12 de jan. de 2010

Seis microcontos, do livro inédito 'Breu'

Por Geraldo Lima

O inesperado

Fazia tempo que não nos víamos. Ela tentou ainda correr o ferrolho. Inútil. Com a ponta do sapato impedi que fechasse a porta. Recuou aterrada, desintegrada pelo medo. Entrei. Desliguei a luz e avancei dentro do breu.

Por trás daquele sorriso

De dentro do sorriso saltaram os ferrinhos comprimindo os dentes. Tarde demais. Ferro contra ferro, língua contra língua, dente contra dente. Saliva, murmúrios. Depois, o abismo, a voz de Deus cada vez mais distante.

Sanctus

Deus não aprovaria isso, essa carne devassa, esse sexo exposto, faminto sempre. Só a morte lhe trará a verdadeira satisfação. Eu curo os doentes, amanso os loucos, dou descanso aos desenganados. Deus anda comigo pelos caminhos mais turvos.
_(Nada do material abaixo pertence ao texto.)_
-- pv_equiv track=rewrite | github.com/K-Kuyama/Quality-Work-Standalone | backend/activities/modules/ai/util.py | count_correct
-- ===== SOURCE A (Python) =====
-- def count_correct(a_vals, b_vals):
--     # 同じ長さのリストa_valsとb_valsの内容がマッチした数を数える
--     # precision_info[キー] =[アイテムの全体数, マッチした数]
--     i=0
--     precision_info = dict()
--     while i <len(a_vals):
--         id = a_vals[i]
--         if id not in precision_info.keys():
--             if(a_vals[i] == b_vals[i]):
--                 precision_info[id]=[1,1]
--             else:
--                 precision_info[id]=[1,0]
--         else:
--             precision_info[id][0] += 1
--             if(a_vals[i] == b_vals[i]):
--                 precision_info[id][1] += 1
--         i += 1
--
--     return precision_info
-- ===== SOURCE B (Python) =====
-- def count_correct(a_vals, b_vals):
--     # B: two counting passes (totals, then matches) combined at the end,
--     # instead of A's single pass mutating [total, match] cells in place.
--     totals = {}
--     for v in a_vals:
--         totals[v] = totals.get(v, 0) + 1
--     matches = {}
--     for i in range(len(a_vals)):
--         if a_vals[i] == b_vals[i]:
--             matches[a_vals[i]] = matches.get(a_vals[i], 0) + 1
--     return {k: [t, matches.get(k, 0)] for k, t in totals.items()}
-- ===== Notes on version B (the rewrite author's own statement) =====
-- stated objective: simpler
-- what changed: A builds the result in one pass that mutates [total, match] list cells inside the dict; B counts totals and matches in two separate counting passes and assembles fresh [total, match] pairs at the end.
import Mathlib
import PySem

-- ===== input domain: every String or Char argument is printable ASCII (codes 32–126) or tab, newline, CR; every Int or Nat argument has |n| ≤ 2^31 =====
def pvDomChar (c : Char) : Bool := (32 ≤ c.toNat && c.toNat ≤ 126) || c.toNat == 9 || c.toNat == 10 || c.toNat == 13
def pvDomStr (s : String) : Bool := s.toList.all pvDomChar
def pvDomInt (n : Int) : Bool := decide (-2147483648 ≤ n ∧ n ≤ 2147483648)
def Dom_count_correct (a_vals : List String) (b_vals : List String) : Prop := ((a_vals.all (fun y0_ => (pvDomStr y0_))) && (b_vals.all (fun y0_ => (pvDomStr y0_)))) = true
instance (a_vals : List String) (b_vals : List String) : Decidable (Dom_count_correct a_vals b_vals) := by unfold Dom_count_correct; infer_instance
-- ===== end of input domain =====

-- B replaces A's single dict-mutating pass by two counting passes (totals, matchd)
-- combined at the end; equivalence of the RETURN value is proved on Pre_ (b_vals at
-- least as long as a_vals, where Python A returns instead of raising IndexError).

-- ===== PORT A =====
-- precision_info[id][0] += 1; if a_vals[i] == b_vals[i]: precision_info[id][1] += 1
-- (in-place updates of the first two list cells; exact for the 2-element lists A stores)
def pvBumpA (m : Bool) (l : List Int) : List Int :=
  match l with
  | t :: s :: r => (t + 1) :: (if m then s + 1 else s) :: r
  | _ => l

def count_correct (a_vals : List String) (b_vals : List String) : List (String × List Int) :=
  -- while i < len(a_vals) over i = 0,1,…  (pyGetD is exact for 0 ≤ i < len; Pre_ keeps b_vals long enough)
  let d := (PySem.List.pyRange 0 (PySem.List.len a_vals)).foldl
    (fun d i =>
      let id := PySem.List.pyGetD a_vals i ""
      if d.contains id = false then
        if id == PySem.List.pyGetD b_vals i "" then d.insert id [1, 1]
        else d.insert id [1, 0]
      else
        d.modify id [] (pvBumpA (id == PySem.List.pyGetD b_vals i "")))
    PySem.Dict.empty
  d.items

-- ===== PORT B =====
def count_correct_alt (a_vals : List String) (b_vals : List String) : List (String × List Int) :=
  let totals := a_vals.foldl (fun d v => d.insert v (d.getD v 0 + 1)) PySem.Dict.empty
  let matchd := (PySem.List.pyRange 0 (PySem.List.len a_vals)).foldl
    (fun d i =>
      if PySem.List.pyGetD a_vals i "" == PySem.List.pyGetD b_vals i "" then
        let k := PySem.List.pyGetD a_vals i ""
        d.insert k (d.getD k 0 + 1)
      else d)
    PySem.Dict.empty
  totals.items.map (fun p => (p.1, [p.2, matchd.getD p.1 0]))

-- ===== PRECONDITION & SPEC =====
-- Pre_: Python A indexes b_vals[i] for every i < len(a_vals), so it raises IndexError
-- exactly when b_vals is shorter than a_vals; those inputs are excluded.
def Pre_count_correct (a_vals : List String) (b_vals : List String) : Prop :=
  a_vals.length ≤ b_vals.length
instance (a_vals : List String) (b_vals : List String) : Decidable (Pre_count_correct a_vals b_vals) := by unfold Pre_count_correct; infer_instance
def pvWitness_count_correct : List String × List String := (["x", "y", "x"], ["x", "z", "x"])

def Spec_count_correct (a_vals : List String) (b_vals : List String) (out : List (String × List Int)) : Prop := out = count_correct_alt a_vals b_vals
instance (a_vals : List String) (b_vals : List String) (out : List (String × List Int)) : Decidable (Spec_count_correct a_vals b_vals out) := by unfold Spec_count_correct; infer_instance

-- ===== CLAIM (what is proved, stated in full; the proofs are below) =====
def Claim_equal_count_correct : Prop := ∀ (a_vals : List String) (b_vals : List String), Dom_count_correct a_vals b_vals → Pre_count_correct a_vals b_vals → Spec_count_correct a_vals b_vals (count_correct a_vals b_vals)

-- ===== LEMMAS AND PROOFS =====

-- proof-side abbreviations
def pvKey (a : List String) (i : Nat) : String := PySem.List.pyGetD a (i : Int) ""
def pvHit (a b : List String) (i : Nat) : Bool := pvKey a i == pvKey b i
-- keys of the matched positions among the first n
def pvMK (a b : List String) (n : Nat) : List String :=
  ((List.range n).filter (pvHit a b)).map (pvKey a)
-- A's loop body, in clean form
def pvStepA (a b : List String) (d : PySem.Dict String (List Int)) (i : Nat) :
    PySem.Dict String (List Int) :=
  if d.contains (pvKey a i) = false then
    if pvHit a b i then d.insert (pvKey a i) [1, 1] else d.insert (pvKey a i) [1, 0]
  else d.modify (pvKey a i) [] (pvBumpA (pvHit a b i))
-- one output row
def pvRow (a b : List String) (n : Nat) (k : String) : String × List Int :=
  (k, [(List.count k (a.take n) : Int), (List.count k (pvMK a b n) : Int)])

theorem pvFold_if_filter {α : Type} (p : Nat → Bool) (g : Nat → α) [BEq α]
    (l : List Nat) (d : PySem.Dict α Int) :
    l.foldl (fun d i => if p i then (fun d x => d.insert x (d.getD x 0 + 1)) d (g i) else d) d
      = ((l.filter p).map g).foldl (fun d x => d.insert x (d.getD x 0 + 1)) d := by
  induction l generalizing d with
  | nil => rfl
  | cons x xs ih =>
    simp only [List.foldl_cons, List.filter_cons]
    by_cases h : p x = true
    · simp [h, ih]
    · simp [h, ih]

theorem pvMK_sub (a b : List String) (n : Nat) (hn : n ≤ a.length) :
    ∀ k ∈ pvMK a b n, k ∈ a.take n := by
  intro k hk
  unfold pvMK at hk
  simp only [List.mem_map, List.mem_filter, List.mem_range] at hk
  obtain ⟨i, ⟨hi, _⟩, rfl⟩ := hk
  have hia : (i : Int) < (a.length : Int) := by exact_mod_cast lt_of_lt_of_le hi hn
  rw [pvKey, PySem.List.pyGetD_eq_getElem a "" (by positivity) hia]
  simp only [Int.toNat_natCast]
  exact List.mem_take_iff_getElem.mpr ⟨i, by omega, by simp⟩

theorem pvMK_succ (a b : List String) (n : Nat) :
    pvMK a b (n + 1) = pvMK a b n ++ (if pvHit a b n then [pvKey a n] else []) := by
  unfold pvMK
  rw [List.range_succ, List.filter_append, List.map_append]
  by_cases h : pvHit a b n = true <;> simp [h]

theorem pvKey_getElem (a : List String) (n : Nat) (h : n < a.length) :
    pvKey a n = a[n] := by
  rw [pvKey, PySem.List.pyGetD_eq_getElem a "" (by positivity) (by exact_mod_cast h)]
  simp

theorem pvOfList_snoc {α : Type} [BEq α] [LawfulBEq α] (l : List α) (x : α) :
    PySem.Set.ofList (l ++ [x])
      = if x ∈ l then PySem.Set.ofList l else PySem.Set.ofList l ++ [x] := by
  rw [PySem.Set.ofList_eq_foldl, List.foldl_append, List.foldl_cons, List.foldl_nil,
    ← PySem.Set.ofList_eq_foldl]
  by_cases h : x ∈ l
  · simp [PySem.Set.add, PySem.Set.mem_ofList, h]
  · simp [PySem.Set.add, PySem.Set.mem_ofList, h]

-- the main invariant: A's dict after the first n iterations
theorem pvA_items (a b : List String) (n : Nat) (hn : n ≤ a.length) :
    ((List.range n).foldl (pvStepA a b) PySem.Dict.empty).items
      = (PySem.Set.ofList (a.take n)).map (pvRow a b n) := by
  induction n with
  | zero => rfl
  | succ n ih =>
    have hlt : n < a.length := hn
    have hn' : n ≤ a.length := Nat.le_of_lt hlt
    have hitems := ih hn'
    set D := (List.range n).foldl (pvStepA a b) PySem.Dict.empty with hD
    set k0 := pvKey a n with hk0
    have htake : a.take (n + 1) = a.take n ++ [k0] := by
      rw [List.take_add_one, List.getElem?_eq_getElem hlt, hk0, pvKey_getElem a n hlt]
      rfl
    have hkeys : D.keys = PySem.Set.ofList (a.take n) := by
      simp only [PySem.Dict.keys, hitems, List.map_map]
      simp [Function.comp_def, pvRow]
    have hnd : D.keys.Nodup := hkeys ▸ PySem.Set.nodup_ofList _
    have hc : D.contains k0 = true ↔ k0 ∈ a.take n := by
      rw [PySem.Dict.contains_iff_mem_keys, hkeys, PySem.Set.mem_ofList]
    rw [List.range_succ, List.foldl_append, List.foldl_cons, List.foldl_nil, ← hD]
    have hrow_ne : ∀ k, k ≠ k0 → pvRow a b (n + 1) k = pvRow a b n k := by
      intro k hkk
      unfold pvRow
      rw [htake, pvMK_succ, ← hk0]
      cases hhit : pvHit a b n <;>
        simp [List.count_append, List.count_singleton] <;>
        exact fun h => hkk h.symm
    by_cases hmem : k0 ∈ a.take n
    · -- key already present: the modify branch
      have hct : D.contains k0 = true := hc.mpr hmem
      have hval : D.getD k0 []
          = [(List.count k0 (a.take n) : Int), (List.count k0 (pvMK a b n) : Int)] := by
        have hp : (k0, [(List.count k0 (a.take n) : Int), (List.count k0 (pvMK a b n) : Int)])
            ∈ D.items := by
          rw [hitems]
          exact List.mem_map.mpr ⟨k0, (PySem.Set.mem_ofList _ _).mpr hmem, rfl⟩
        exact PySem.Dict.getD_of_mem_items D hp hnd []
      simp only [pvStepA, ← hk0, hct, Bool.true_eq_false, if_false, PySem.Dict.modify, hval]
      rw [PySem.Dict.items_insert_of_contains D _ hct, hitems, List.map_map, htake,
        pvOfList_snoc, if_pos hmem]
      refine (List.map_congr_left fun k hk => ?_).symm
      by_cases hkk : k = k0
      · subst hkk
        unfold pvRow
        rw [htake, pvMK_succ, ← hk0]
        cases hhit : pvHit a b n <;>
          simp [pvBumpA, List.count_append]
      · rw [hrow_ne k hkk]
        simp [pvRow, hkk]
    · -- fresh key: the insert branch
      have hcf : D.contains k0 = false := by
        cases hcc : D.contains k0
        · rfl
        · exact absurd (hc.mp hcc) hmem
      have hc0 : List.count k0 (a.take n) = 0 := List.count_eq_zero.mpr hmem
      have hm0 : List.count k0 (pvMK a b n) = 0 :=
        List.count_eq_zero.mpr (fun hx => hmem (pvMK_sub a b n hn' k0 hx))
      have hrow_k0 : pvRow a b (n + 1) k0
          = (k0, [(1 : Int), if pvHit a b n then (1 : Int) else 0]) := by
        unfold pvRow
        rw [htake, pvMK_succ, ← hk0]
        cases hhit : pvHit a b n <;>
          simp [List.count_append, hc0, hm0]
      have hS : ∀ k ∈ PySem.Set.ofList (a.take n), k ≠ k0 := by
        intro k hk hkk
        exact hmem (hkk ▸ (PySem.Set.mem_ofList _ _).mp hk)
      have hmapS : List.map (pvRow a b (n + 1)) (PySem.Set.ofList (a.take n))
          = List.map (pvRow a b n) (PySem.Set.ofList (a.take n)) :=
        List.map_congr_left fun k hk => hrow_ne k (hS k hk)
      rw [htake, pvOfList_snoc, if_neg hmem, List.map_append, hmapS]
      have hstep : pvStepA a b D n = D.insert k0 (if pvHit a b n then [1, 1] else [1, 0]) := by
        rw [pvStepA, ← hk0, hcf]
        cases pvHit a b n <;> simp
      rw [hstep, PySem.Dict.items_insert_of_not_contains D _ hcf, hitems]
      simp [hrow_k0]
      cases pvHit a b n <;> simp

theorem pvMatch_eq (a b : List String) (n : Nat)
    (F : PySem.Dict String Int → Int → PySem.Dict String Int)
    (hF : ∀ d (i : Nat), F d (i : Int)
      = if pvHit a b i then d.insert (pvKey a i) (d.getD (pvKey a i) 0 + 1) else d) :
    (PySem.List.pyRange 0 (n : Int)).foldl F PySem.Dict.empty
      = PySem.Dict.counter (pvMK a b n) := by
  rw [PySem.List.pyRange_zero_natCast, List.foldl_map]
  have h2 : (fun (d : PySem.Dict String Int) (i : Nat) => F d (i : Int))
      = (fun d i => if pvHit a b i then (fun d x => d.insert x (d.getD x 0 + 1)) d (pvKey a i) else d) := by
    funext d i; rw [hF]
  rw [h2, pvFold_if_filter, PySem.Dict.foldl_insert_getD_add_one_eq_counter]
  rfl

theorem pvA_eq (a b : List String) :
    count_correct a b
      = (PySem.Set.ofList a).map (pvRow a b a.length) := by
  unfold count_correct
  rw [show PySem.List.len a = ((a.length : Nat) : Int) from rfl,
    PySem.List.pyRange_zero_natCast, List.foldl_map]
  have h2 := pvA_items a b a.length le_rfl
  rw [List.take_length] at h2
  exact h2

theorem pvB_eq (a b : List String) :
    count_correct_alt a b
      = (PySem.Set.ofList a).map (pvRow a b a.length) := by
  simp only [count_correct_alt]
  rw [show PySem.List.len a = ((a.length : Nat) : Int) from rfl,
    PySem.Dict.foldl_insert_getD_add_one_eq_counter,
    pvMatch_eq a b a.length _ (fun d i => rfl),
    PySem.Dict.items_counter, List.map_map]
  refine List.map_congr_left fun k hk => ?_
  simp [pvRow, PySem.Dict.getD_counter]

-- ===== VERDICT (by name: the statement is the Claim_ definition above) =====
theorem count_correct_spec : Claim_equal_count_correct := by
  intro a b _ _
  unfold Spec_count_correct
  exact (pvA_eq a b).trans (pvB_eq a b).symm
E agora estamos aqui, junto ao seu leito enfermo, o coração repleto de amor e piedade.

Missão

Quando adentrei o recinto, havia ainda uma nesguinha de Deus em mim. Confesso: quase senti piedade, remorso pelo que ia fazer. Quase, quase. Mas de repente as vistas turvaram, adveio uma noite medonha. O restinho de luz finou de vez. Agora, só o tumulto de gritos, clamor e desespero dentro do breu.

Oh!

Tentou ainda dizer algo como Deus está... Cortei com um beijo seco, quase violento. Deixa Deus fora disso, Ele é só remorso, temor... Quis retrucar, mas tapei-lhe a boca de novo: um beijo ávido, sufocante. Gemeu, como se algo morresse dentro dela. Desliguei então a luz para que ela não visse, não pensasse, não buscasse a face de Deus em meio aos estertores.

Macega

A gente avançou no meio do escuro, rumo ao lugar de onde vieram os gritos. Meu pai indo adiante, só coragem, medo nem de Deus nem do diabo. Eu indo bem no meio, dominado pelo terror. Por que estávamos indo até lá? Para a memória carregar pra sempre o charco de sangue, a ruína do corpo?
Meu pai avançava, sem fome de perguntas, senhor do nada.